2108 N St., Suite 4254
Sacramento, California
(Address of principal executive offices)
 
95816
(Zip Code)
(647) 689-6041
(Registrant’s telephone number, including area code)

graphic
(Former name or former address, if changed since last report)

Check the appropriate box below if the Form 8-K filing is intended to simultaneously satisfy the filing obligation of the Registrant under any of the following provisions:

Written communications pursuant to Rule 425 under the Securities Act (17 CFR 230.425)

Soliciting material pursuant to Rule 14a-12 under the Exchange Act (17 CFR 240.14a-12)
Pre-commencement communications pursuant to Rule 14d-2(b) under the Exchange Act (17 CFR 240.14d-2(b))
Pre-commencement communications pursuant to Rule 13e-4(c) under the Exchange Act (17 CFR 240.13e-4(c))

Securities registered pursuant to Section 12(b) of the Act:

Title of each class
Trading
Symbol(s)
Name of each exchange on
which registered
Common shares
DEVS
The Nasdaq Stock Market LLC

Indicate by check mark whether the registrant is an emerging growth company as defined in Rule 405 of the Securities Act of 1933 or Rule 12b-2 of the Securities Exchange Act of 1934.
Emerging growth company
If an emerging growth company, indicate by check mark if the registrant has elected not to use the extended transition period for complying with any new or revised financial accounting standards provided pursuant to Section 13(a) of the Exchange Act.



Item 1.01.
Entry into a Material Definitive Agreement.

On June 8, 2026, DevvStream Corp. (the “Company”) entered into a Settlement Agreement and Mutual Release (the “Settlement Agreement”) with Helena Global Investment Opportunities 1 Ltd. (“Helena”), the holder of the Company’s senior secured Convertible Promissory Note dated July 18, 2025 in the original principal amount of $10,000,000 (the “Note”).

As previously disclosed in the Company’s Current Report on Form 8-K filed on June 3, 2026, on May 28, 2026, Helena delivered a Notice of Exclusive Control asserting an event of default under the Note and claiming an asserted mandatory default amount of approximately $4.5 million.
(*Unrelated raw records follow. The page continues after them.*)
-- pv_equiv track=rewrite | github.com/DengShunChen/firewallTool | src/firewall_tool/viz/ip_compact.py | _runs_to_bracket_inner
-- ===== SOURCE A (Python) =====
-- from typing import Any, Dict, List, Sequence, Tuple
--
-- def _runs_to_bracket_inner(last_octets: Sequence[int]) -> str:
--     """
--     末位元組排序去重後濃縮為方括號內字串。
--
--     - 連續 3 個以上：`a-b`
--     - 連續 2 個：`a,b`（符合 172.16.90.[1,2]）
--     - 單一：`a`
--     """
--     nums = sorted(set(last_octets))
--     if not nums:
--         return ""
--     parts: List[str] = []
--     i = 0
--     while i < len(nums):
--         start = nums[i]
--         j = i
--         while j + 1 < len(nums) and nums[j + 1] == nums[j] + 1:
--             j += 1
--         end = nums[j]
--         span = j - i + 1
--         if span == 1:
--             parts.append(str(start))
--         elif span == 2:
--             parts.append(f"{start},{end}")
--         else:
--             parts.append(f"{start}-{end}")
--         i = j + 1
--     return ",".join(parts)
-- ===== SOURCE B (Python) =====
-- def _runs_to_bracket_inner(last_octets):
--     s = set(last_octets)
--     if not s:
--         return ""
--
--     def fmt(a):
--         b = a
--         while b + 1 in s:
--             b += 1
--         if b == a:
--             return str(a)
--         if b == a + 1:
--             return f"{a},{b}"
--         return f"{a}-{b}"
--
--     return ",".join(fmt(a) for a in sorted(v for v in s if v - 1 not in s))
-- ===== Notes on version B (the rewrite author's own statement) =====
-- stated objective: alternative
-- what changed: Replaces A's scan of the fully sorted deduplicated list with hash-set run detection: a value starts a run iff v-1 is not in the set, the run end is found by probing b+1 in the set, and only the run starts are sorted.
import Mathlib
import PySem

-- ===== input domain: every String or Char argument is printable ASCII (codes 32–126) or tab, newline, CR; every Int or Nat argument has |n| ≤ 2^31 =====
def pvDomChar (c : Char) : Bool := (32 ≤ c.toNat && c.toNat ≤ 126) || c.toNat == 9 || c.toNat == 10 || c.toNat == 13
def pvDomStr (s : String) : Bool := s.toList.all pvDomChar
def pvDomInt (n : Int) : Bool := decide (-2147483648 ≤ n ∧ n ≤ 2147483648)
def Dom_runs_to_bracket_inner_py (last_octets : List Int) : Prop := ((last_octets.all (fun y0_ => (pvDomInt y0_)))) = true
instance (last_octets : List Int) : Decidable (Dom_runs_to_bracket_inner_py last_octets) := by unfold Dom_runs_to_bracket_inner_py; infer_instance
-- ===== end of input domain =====

-- B replaces A's scan of the fully sorted deduplicated list by set-membership run detection
-- (a value starts a run iff v-1 is not in the set; the run end is found by probing b+1
-- in the set; only the run starts are sorted); objective: alternative algorithm, same cost.

-- ===== PORT A =====
-- f"{start}" / f"{start},{end}" / f"{start}-{end}" branches of A's loop body
def pvFmtA (start fin : Int) (span : Nat) : String :=
  if span = 1 then PySem.Int.toStr start
  else if span = 2 then PySem.Int.toStr start ++ "," ++ PySem.Int.toStr fin
  else PySem.Int.toStr start ++ "-" ++ PySem.Int.toStr fin

-- inner 'while j + 1 < len(nums) and nums[j + 1] == nums[j] + 1: j += 1'
-- (indices here are nonnegative and in range, so List.getD is exact for nums[j])
def pvFindJ (nums : List Int) (j : Nat) : Nat :=
  if j + 1 < nums.length ∧ nums.getD (j + 1) 0 = nums.getD j 0 + 1 then
    pvFindJ nums (j + 1)
  else j
termination_by nums.length - j

theorem pvFindJ_ge (nums : List Int) (j : Nat) : j ≤ pvFindJ nums j := by
  induction j using pvFindJ.induct nums with
  | case1 j h ih => rw [pvFindJ, if_pos h]; omega
  | case2 j h => rw [pvFindJ, if_neg h]

-- outer 'while i < len(nums): … i = j + 1', accumulating parts
def pvLoopA (nums : List Int) (i : Nat) (parts : List String) : List String :=
  if i < nums.length then
    let start := nums.getD i 0
    let j := pvFindJ nums i
    let fin := nums.getD j 0
    let span := j - i + 1
    pvLoopA nums (j + 1) (parts ++ [pvFmtA start fin span])
  else parts
termination_by nums.length - i
decreasing_by have := pvFindJ_ge nums i; omega

def runs_to_bracket_inner_py (last_octets : List Int) : String :=
  let nums := PySem.List.sorted (PySem.Set.ofList last_octets) (fun x => x) false
  if nums = [] then ""
  else PySem.Str.join "," (pvLoopA nums 0 [])

-- ===== PORT B =====
-- termination measure for the probing loop: the number of set elements above b shrinks
theorem pvWalk_measure (s : List Int) (b : Int) (h : (b + 1) ∈ s) :
    (s.filter (fun x => decide (b + 1 < x))).length
      < (s.filter (fun x => decide (b < x))).length := by
  have hmono : ∀ u : List Int,
      (u.filter (fun x => decide (b + 1 < x))).length
        ≤ (u.filter (fun x => decide (b < x))).length := by
    intro u
    rw [← List.countP_eq_length_filter, ← List.countP_eq_length_filter]
    exact List.countP_mono_left (by intro x _ hx; simp at hx ⊢; omega)
  induction s with
  | nil => simp at h
  | cons y t ih =>
    by_cases hy : y = b + 1
    · subst hy
      have := hmono t
      simp only [List.filter_cons]
      simp
      omega
    · have ht : b + 1 ∈ t := by
        rcases List.mem_cons.1 h with h' | h'
        · exact absurd h'.symm hy
        · exact h'
      have := ih ht
      simp only [List.filter_cons]
      split_ifs with hA hB hB
      all_goals simp only [List.length_cons] at *
      · omega
      · exfalso; simp at hA hB; omega
      · omega
      · omega

-- 'b = a; while b + 1 in s: b += 1' — probes successive values in the set
def pvWalk (s : List Int) (b : Int) : Int :=
  if (b + 1) ∈ s then pvWalk s (b + 1) else b
termination_by (s.filter (fun x => decide (b < x))).length
decreasing_by exact pvWalk_measure s b (by assumption)

-- the 'fmt' closure: format one run from its start
def pvFmtB (s : List Int) (a : Int) : String :=
  let b := pvWalk s a
  if b = a then PySem.Int.toStr a
  else if b = a + 1 then PySem.Int.toStr a ++ "," ++ PySem.Int.toStr b
  else PySem.Int.toStr a ++ "-" ++ PySem.Int.toStr b

def runs_to_bracket_inner_py_alt (last_octets : List Int) : String :=
  let s := PySem.Set.ofList last_octets
  if s = [] then ""
  else
    let starts := PySem.List.sorted (s.filter (fun v => decide ((v - 1) ∉ s))) (fun x => x) false
    PySem.Str.join "," (starts.map (pvFmtB s))

-- ===== PRECONDITION & SPEC =====
def Spec_runs_to_bracket_inner_py (last_octets : List Int) (out : String) : Prop := out = runs_to_bracket_inner_py_alt last_octets
instance (last_octets : List Int) (out : String) : Decidable (Spec_runs_to_bracket_inner_py last_octets out) := by unfold Spec_runs_to_bracket_inner_py; infer_instance

-- ===== CLAIM (what is proved, stated in full; the proofs are below) =====
def Claim_equal_runs_to_bracket_inner_py : Prop := ∀ (last_octets : List Int), Dom_runs_to_bracket_inner_py last_octets → Spec_runs_to_bracket_inner_py last_octets (runs_to_bracket_inner_py last_octets)

-- ===== LEMMAS AND PROOFS =====

-- splits off the first maximal consecutive run of a list (proof-side description of
-- A's inner look-ahead scan)
def pvChop : List Int → List Int × List Int
  | [] => ([], [])
  | [x] => ([x], [])
  | x :: y :: rest =>
    if y = x + 1 then
      let p := pvChop (y :: rest)
      (x :: p.1, p.2)
    else ([x], y :: rest)

theorem pvChop_snd_lt (x : Int) (r : List Int) :
    (pvChop (x :: r)).2.length < (x :: r).length := by
  induction r generalizing x with
  | nil => simp [pvChop]
  | cons y rest ih =>
    by_cases h : y = x + 1
    · simpa [pvChop, h] using Nat.lt_succ_of_lt (ih y)
    · simp [pvChop, h]

-- the list of maximal consecutive runs
def pvRuns : List Int → List (List Int)
  | [] => []
  | x :: rest =>
    let p := pvChop (x :: rest)
    p.1 :: pvRuns p.2
termination_by xs => xs.length
decreasing_by exact pvChop_snd_lt x rest

-- a run's string from the group itself (A's loop body, seen through pvRuns)
def pvFmtG (g : List Int) : String :=
  if g.length = 1 then PySem.Int.toStr (g.headD 0)
  else if g.length = 2 then PySem.Int.toStr (g.headD 0) ++ "," ++ PySem.Int.toStr (g.getLastD 0)
  else PySem.Int.toStr (g.headD 0) ++ "-" ++ PySem.Int.toStr (g.getLastD 0)

theorem pvChop_head_ne (x : Int) (r : List Int) :
    (pvChop (x :: r)).1.headD 0 = x ∧ (pvChop (x :: r)).1 ≠ [] := by
  cases r with
  | nil => simp [pvChop]
  | cons y rest => by_cases h : y = x + 1 <;> simp [pvChop, h]

theorem pvGetLastD_cons_of_ne_nil (a d : Int) (l : List Int) (h : l ≠ []) :
    (a :: l).getLastD d = l.getLastD d := by
  cases l with
  | nil => exact absurd rfl h
  | cons x xs => simp

-- pvFindJ at i describes exactly the first chop of the suffix nums.drop i
theorem pvChop_find (nums : List Int) (i : Nat) (hi : i < nums.length) :
    pvFindJ nums i + 1 = i + (pvChop (nums.drop i)).1.length ∧
    (pvChop (nums.drop i)).2 = nums.drop (pvFindJ nums i + 1) ∧
    (pvChop (nums.drop i)).1.headD 0 = nums.getD i 0 ∧
    (pvChop (nums.drop i)).1.getLastD 0 = nums.getD (pvFindJ nums i) 0 := by
  induction i using pvFindJ.induct nums with
  | case1 j h ih =>
    have hj1 : j + 1 < nums.length := h.1
    have hdj : nums.drop j = nums[j] :: nums.drop (j + 1) :=
      List.drop_eq_getElem_cons (by omega)
    have hdj1 : nums.drop (j + 1) = nums[j+1] :: nums.drop (j + 2) :=
      List.drop_eq_getElem_cons hj1
    have hkey : nums[j+1] = nums[j] + 1 := by
      have := h.2
      rwa [List.getD_eq_getElem _ _ hj1, List.getD_eq_getElem _ _ (by omega)] at this
    have hchop : pvChop (nums.drop j) =
        (nums[j] :: (pvChop (nums.drop (j+1))).1, (pvChop (nums.drop (j+1))).2) := by
      rw [hdj, hdj1, pvChop, if_pos hkey, ← hdj1]
    obtain ⟨ih1, ih2, ih3, ih4⟩ := ih hj1
    have hne := (pvChop_head_ne nums[j+1] (nums.drop (j+2))).2
    rw [← hdj1] at hne
    rw [pvFindJ, if_pos h, hchop]
    refine ⟨by simp; omega, by simpa using ih2, ?_, ?_⟩
    · simp [List.getElem?_eq_getElem (show j < nums.length by omega)]
    · rw [pvGetLastD_cons_of_ne_nil _ _ _ hne]
      exact ih4
  | case2 j h =>
    rw [pvFindJ, if_neg h]
    have hdj : nums.drop j = nums[j] :: nums.drop (j + 1) :=
      List.drop_eq_getElem_cons hi
    by_cases hj1 : j + 1 < nums.length
    · have hkey : ¬ nums[j+1] = nums[j] + 1 := by
        intro hk
        exact h ⟨hj1, by rw [List.getD_eq_getElem _ _ hj1, List.getD_eq_getElem _ _ hi]; exact hk⟩
      have hdj1 : nums.drop (j + 1) = nums[j+1] :: nums.drop (j + 2) :=
        List.drop_eq_getElem_cons hj1
      rw [hdj, hdj1, pvChop, if_neg hkey, ← hdj1]
      refine ⟨by simp, rfl, ?_, ?_⟩ <;>
        simp [List.getElem?_eq_getElem hi]
    · have hlen : nums.length = j + 1 := by omega
      have hdrop : nums.drop (j + 1) = [] := List.drop_eq_nil_of_le (by omega)
      rw [hdj, hdrop, pvChop]
      refine ⟨by simp, by simp, ?_, ?_⟩ <;>
        simp [List.getElem?_eq_getElem hi]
Disputes arose between the parties regarding the total amount outstanding, the treatment of digital asset collateral held in a BitGo custodial account, and the Company’s obligation to honor certain conversion notices.

The Settlement Agreement resolves all disputes between the parties on the following principal terms:

Conversion Share Delivery. The Company has agreed to honor Helena’s outstanding conversion notices dated June 1, 2026 and June 4, 2026 in the aggregate amount of $295,000 in principal, with shares to be delivered no later than 10:00 AM Eastern Time on June 8, 2026.

Collateral Credit. The parties have agreed to credit the value of the digital asset collateral held in the BitGo custodial account at $2,600,000 (the “Agreed Collateral Value”), which amount has been applied against the outstanding obligations under the Note. Helena retains possession and control of the collateral.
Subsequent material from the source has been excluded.